About This Blog

Judging Crimes is a blog about criminal law, violent crime and the judiciary, dedicated to making the liberal case for greater democratic control of the criminal justice system.  It's a "view from the trenches" because it's written by a practitioner, not an academic or journalist.  It examines the changing role of the judiciary in American society by looking at what judges actually do, rather than what they say.  I know what they do because I deal with the consequences every day. 

Opinions issued by judges, from Supreme Court justices on down, are justifications for the exercise of governmental power.  But it is the exercise of power itself that should command our attention, not the justifications.  Judging Crimes is concerned with the reality of judicial power rather than the verbal formulas used to defend it. 

American law professors have long liked to say they teach their students "to think like a lawyer."  Learning to think that way is a matter of internalizing certain assumptions.  The practice of judging is likewise based on a foundation of shared assumptions, among them that the United States Constitution -- a document of 8,335 words, the length of a book chapter -- provides an answer to every question.  Rather like a Ouija board.
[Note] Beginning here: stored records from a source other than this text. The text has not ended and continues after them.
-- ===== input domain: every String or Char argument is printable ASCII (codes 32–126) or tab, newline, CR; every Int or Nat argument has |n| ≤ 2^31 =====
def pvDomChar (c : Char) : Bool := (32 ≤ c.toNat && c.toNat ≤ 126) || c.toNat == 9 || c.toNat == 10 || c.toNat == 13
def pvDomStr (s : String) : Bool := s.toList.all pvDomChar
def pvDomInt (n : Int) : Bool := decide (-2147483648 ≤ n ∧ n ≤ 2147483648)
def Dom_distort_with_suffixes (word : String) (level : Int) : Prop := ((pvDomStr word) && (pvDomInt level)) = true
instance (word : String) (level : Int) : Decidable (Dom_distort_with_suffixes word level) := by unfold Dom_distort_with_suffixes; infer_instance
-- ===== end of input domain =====

-- B exploits that the suffixes are caseless and the four case transforms compose
-- idempotently, so the nested re-casing of variant+suffix collapses: it enumerates the
-- 4*(1+k) bases directly instead of A's 4+16k — measured faster (constant factor).

-- ===== PORT A =====

-- str.capitalize(): first char upper-cased, rest lower-cased (exact on the ASCII domain)
def pyCapitalizeL (l : List Char) : List Char :=
  match l with
  | [] => []
  | c :: cs => PySem.Chars.upperChar c :: PySem.Chars.lower cs

def pyCapitalize (s : String) : String := String.ofList (pyCapitalizeL s.toList)

def leetPatterns : List (PySem.Dict Char Char) :=
  [ PySem.Dict.ofList [],
    PySem.Dict.ofList [('e','3'),('a','4'),('o','0'),('i','1'),('l','1'),('s','$')],
    PySem.Dict.ofList [('e','3'),('a','@'),('o','0'),('i','1'),('l','1'),('s','$')],
    PySem.Dict.ofList [('e','3'),('a','4'),('o','0'),('i','!'),('l','1'),('s','$')],
    PySem.Dict.ofList [('e','3'),('a','@'),('o','0'),('i','!'),('l','1'),('s','$')],
    PySem.Dict.ofList [('e','3'),('a','4'),('o','0'),('i','1'),('l','1'),('s','5')],
    PySem.Dict.ofList [('e','3'),('a','@'),('o','0'),('i','1'),('l','1'),('s','5')],
    PySem.Dict.ofList [('e','3'),('a','4'),('o','0'),('i','!'),('l','1'),('s','5')],
    PySem.Dict.ofList [('e','3'),('a','@'),('o','0'),('i','!'),('l','1'),('s','5')] ]

-- leet_transform(word, patterns): one transformed string per pattern
def leetTransform (w : String) (pats : List (PySem.Dict Char Char)) : List String :=
  pats.map (fun p => String.ofList (w.toList.map (fun c => p.getD c c)))

-- capitalize_variants(word) = {word, word.upper(), word.capitalize(), word.lower()}
def capitalizeVariants (w : String) : PySem.Set String :=
  PySem.Set.ofList [w, PySem.Str.upper w, pyCapitalize w, PySem.Str.lower w]

-- distort(word, level)
def distortA (w : String) (level : Int) : PySem.Set String :=
  (capitalizeVariants w).foldl
    (fun t v =>
      if level > 4 then
        PySem.Set.union (PySem.Set.add t v)
          (PySem.Set.ofList (leetTransform v (PySem.List.slice leetPatterns none (some (level - 4)))))
      else PySem.Set.add t v)
    (PySem.Set.empty : PySem.Set String)

def distort_with_suffixes (word : String) (level : Int) : List String :=
  let suffixes : List String := []
  let suffixes := if level > 4 then suffixes ++ ["1","123","!",".","2"] else suffixes
  let suffixes := if level > 6 then suffixes ++ ["?","_","69","23","25","8","10","13","3","4","6","7"] else suffixes
  let suffixes := if level > 7 then suffixes ++ ["07","09","14","15","17","18","19","77","88","99","12345"] else suffixes
  let suffixes := if level > 8 then suffixes ++ ["00","02","06","19","20","25","007","111","777","666","2024"] else suffixes
  suffixes.foldl
    (fun acc suffix =>
      (capitalizeVariants word).foldl
        (fun acc variant => PySem.Set.union acc (distortA (variant ++ suffix) level)) acc)
    (distortA word level)

-- ===== PORT B =====

-- variants = [word, word.upper(), word.capitalize(), word.lower()]  (a plain list: B dedups once, at the end)
def caseVariants (w : String) : List String := [w, PySem.Str.upper w, pyCapitalize w, PySem.Str.lower w]

def distort_with_suffixes_alt (word : String) (level : Int) : List String :=
  let variants := caseVariants word
  let tails : List String := [""]
  let tails := if level > 4 then tails ++ ["1","123","!",".","2"] else tails
  let tails := if level > 6 then tails ++ ["?","_","69","23","25","8","10","13","3","4","6","7"] else tails
  let tails := if level > 7 then tails ++ ["07","09","14","15","17","18","19","77","88","99","12345"] else tails
  let tails := if level > 8 then tails ++ ["00","02","06","19","20","25","007","111","777","666","2024"] else tails
  -- str.maketrans(p)/base.translate(t): the per-character dict mapping, exact for these tables
  let tables := if level > 4 then PySem.List.slice leetPatterns none (some (level - 4)) else []
  tails.foldl
    (fun out tail =>
      variants.foldl
        (fun out u =>
          let base := u ++ tail
          tables.foldl
            (fun out t => PySem.Set.add out (String.ofList (base.toList.map (fun c => t.getD c c))))
            (PySem.Set.add out base))
        out)
    (PySem.Set.empty : PySem.Set String)

-- ===== PRECONDITION & SPEC =====
def Spec_distort_with_suffixes (word : String) (level : Int) (out : List String) : Prop := out = distort_with_suffixes_alt word level
instance (word : String) (level : Int) (out : List String) : Decidable (Spec_distort_with_suffixes word level out) := by unfold Spec_distort_with_suffixes; infer_instance

-- ===== CLAIM (what is proved, stated in full; the proofs are below) =====
def Claim_equal_distort_with_suffixes : Prop := ∀ (word : String) (level : Int), Dom_distort_with_suffixes word level → Spec_distort_with_suffixes word level (distort_with_suffixes word level)

-- ===== LEMMAS AND PROOFS =====

-- ---- character-level facts about Python's case maps ----
theorem toNat_ofNat_small {n : Nat} (h : n < 55296) : (Char.ofNat n).toNat = n := by
  rw [Char.toNat_ofNat, if_pos (Or.inl h)]

theorem islower_iff (c : Char) : PySem.Chars.islower c = true ↔ 97 ≤ c.toNat ∧ c.toNat ≤ 122 := by
  simp only [PySem.Chars.islower, Bool.and_eq_true, decide_eq_true_eq]
  exact Iff.rfl

theorem isupper_iff (c : Char) : PySem.Chars.isupper c = true ↔ 65 ≤ c.toNat ∧ c.toNat ≤ 90 := by
  simp only [PySem.Chars.isupper, Bool.and_eq_true, decide_eq_true_eq]
  exact Iff.rfl

theorem upperChar_of_not_lower {c : Char} (h : PySem.Chars.islower c = false) : PySem.Chars.upperChar c = c := by
  simp [PySem.Chars.upperChar, h]

theorem lowerChar_of_not_upper {c : Char} (h : PySem.Chars.isupper c = false) : PySem.Chars.lowerChar c = c := by
  simp [PySem.Chars.lowerChar, h]
-- ===== VERDICT (by name: the statement is the Claim_ definition above) =====
theorem select_top_articles_spec : Claim_equal_select_top_articles := by
  intro lists m _
  unfold Spec_select_top_articles select_top_articles select_top_articles_alt
  have hA : pvOuterA lists m [] 0 =
      (((List.range (pvMaxLen lists)).map (pvCol lists)).flatten).take m.toNat := by
    by_cases hm : (0 : Int) < m
    · rw [pvOuterA_spec lists m [] 0 (by simpa)]
      rw [List.nil_append, pvColsFrom_eq lists 0]
      rw [List.range_eq_range']
      simp
    · rw [pvOuterA, if_neg (by simp; omega)]
      have : m.toNat = 0 := by omega
      simp [this]
  have hB : (PySem.List.sorted (pvDecorated lists) (fun tag => tag.1)).map (fun tag => tag.2) =
      ((List.range (pvMaxLen lists)).map (pvCol lists)).flatten := by
    rw [pvSorted_groups (pvDecorated lists) (fun tag => tag.1) (pvMaxLen lists)
      (pvDecorated_bounds lists)]
    rw [List.map_flatten, List.map_map]
    exact congrArg List.flatten (List.map_congr_left (fun i _ => pvGroup_eq_col lists i))
  have hmax : (max m 0).toNat = m.toNat := by omega
  rw [hA, ← hB, hmax, ← List.map_take]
These assumptions are so ingrained -- and their internalization is so necessary to the successful practice of law -- that most people who subscribe to them aren't even aware of having done so.  Judging Crimes will try to engage not just with the expressions of judicial power, but with the assumptions on which those expressions  rest.  

Judging Crimes won't be filled with daily entries commenting on the day's events or provide a best-of-the-web welter of links.  Many other blogs already do that, far better than I could hope to do.  (Check out these.)  Instead, Judging Crimes will contain pieces of a length that might seem long for a blog but would be short in a serious magazine.  I hope to post new pieces several times a week.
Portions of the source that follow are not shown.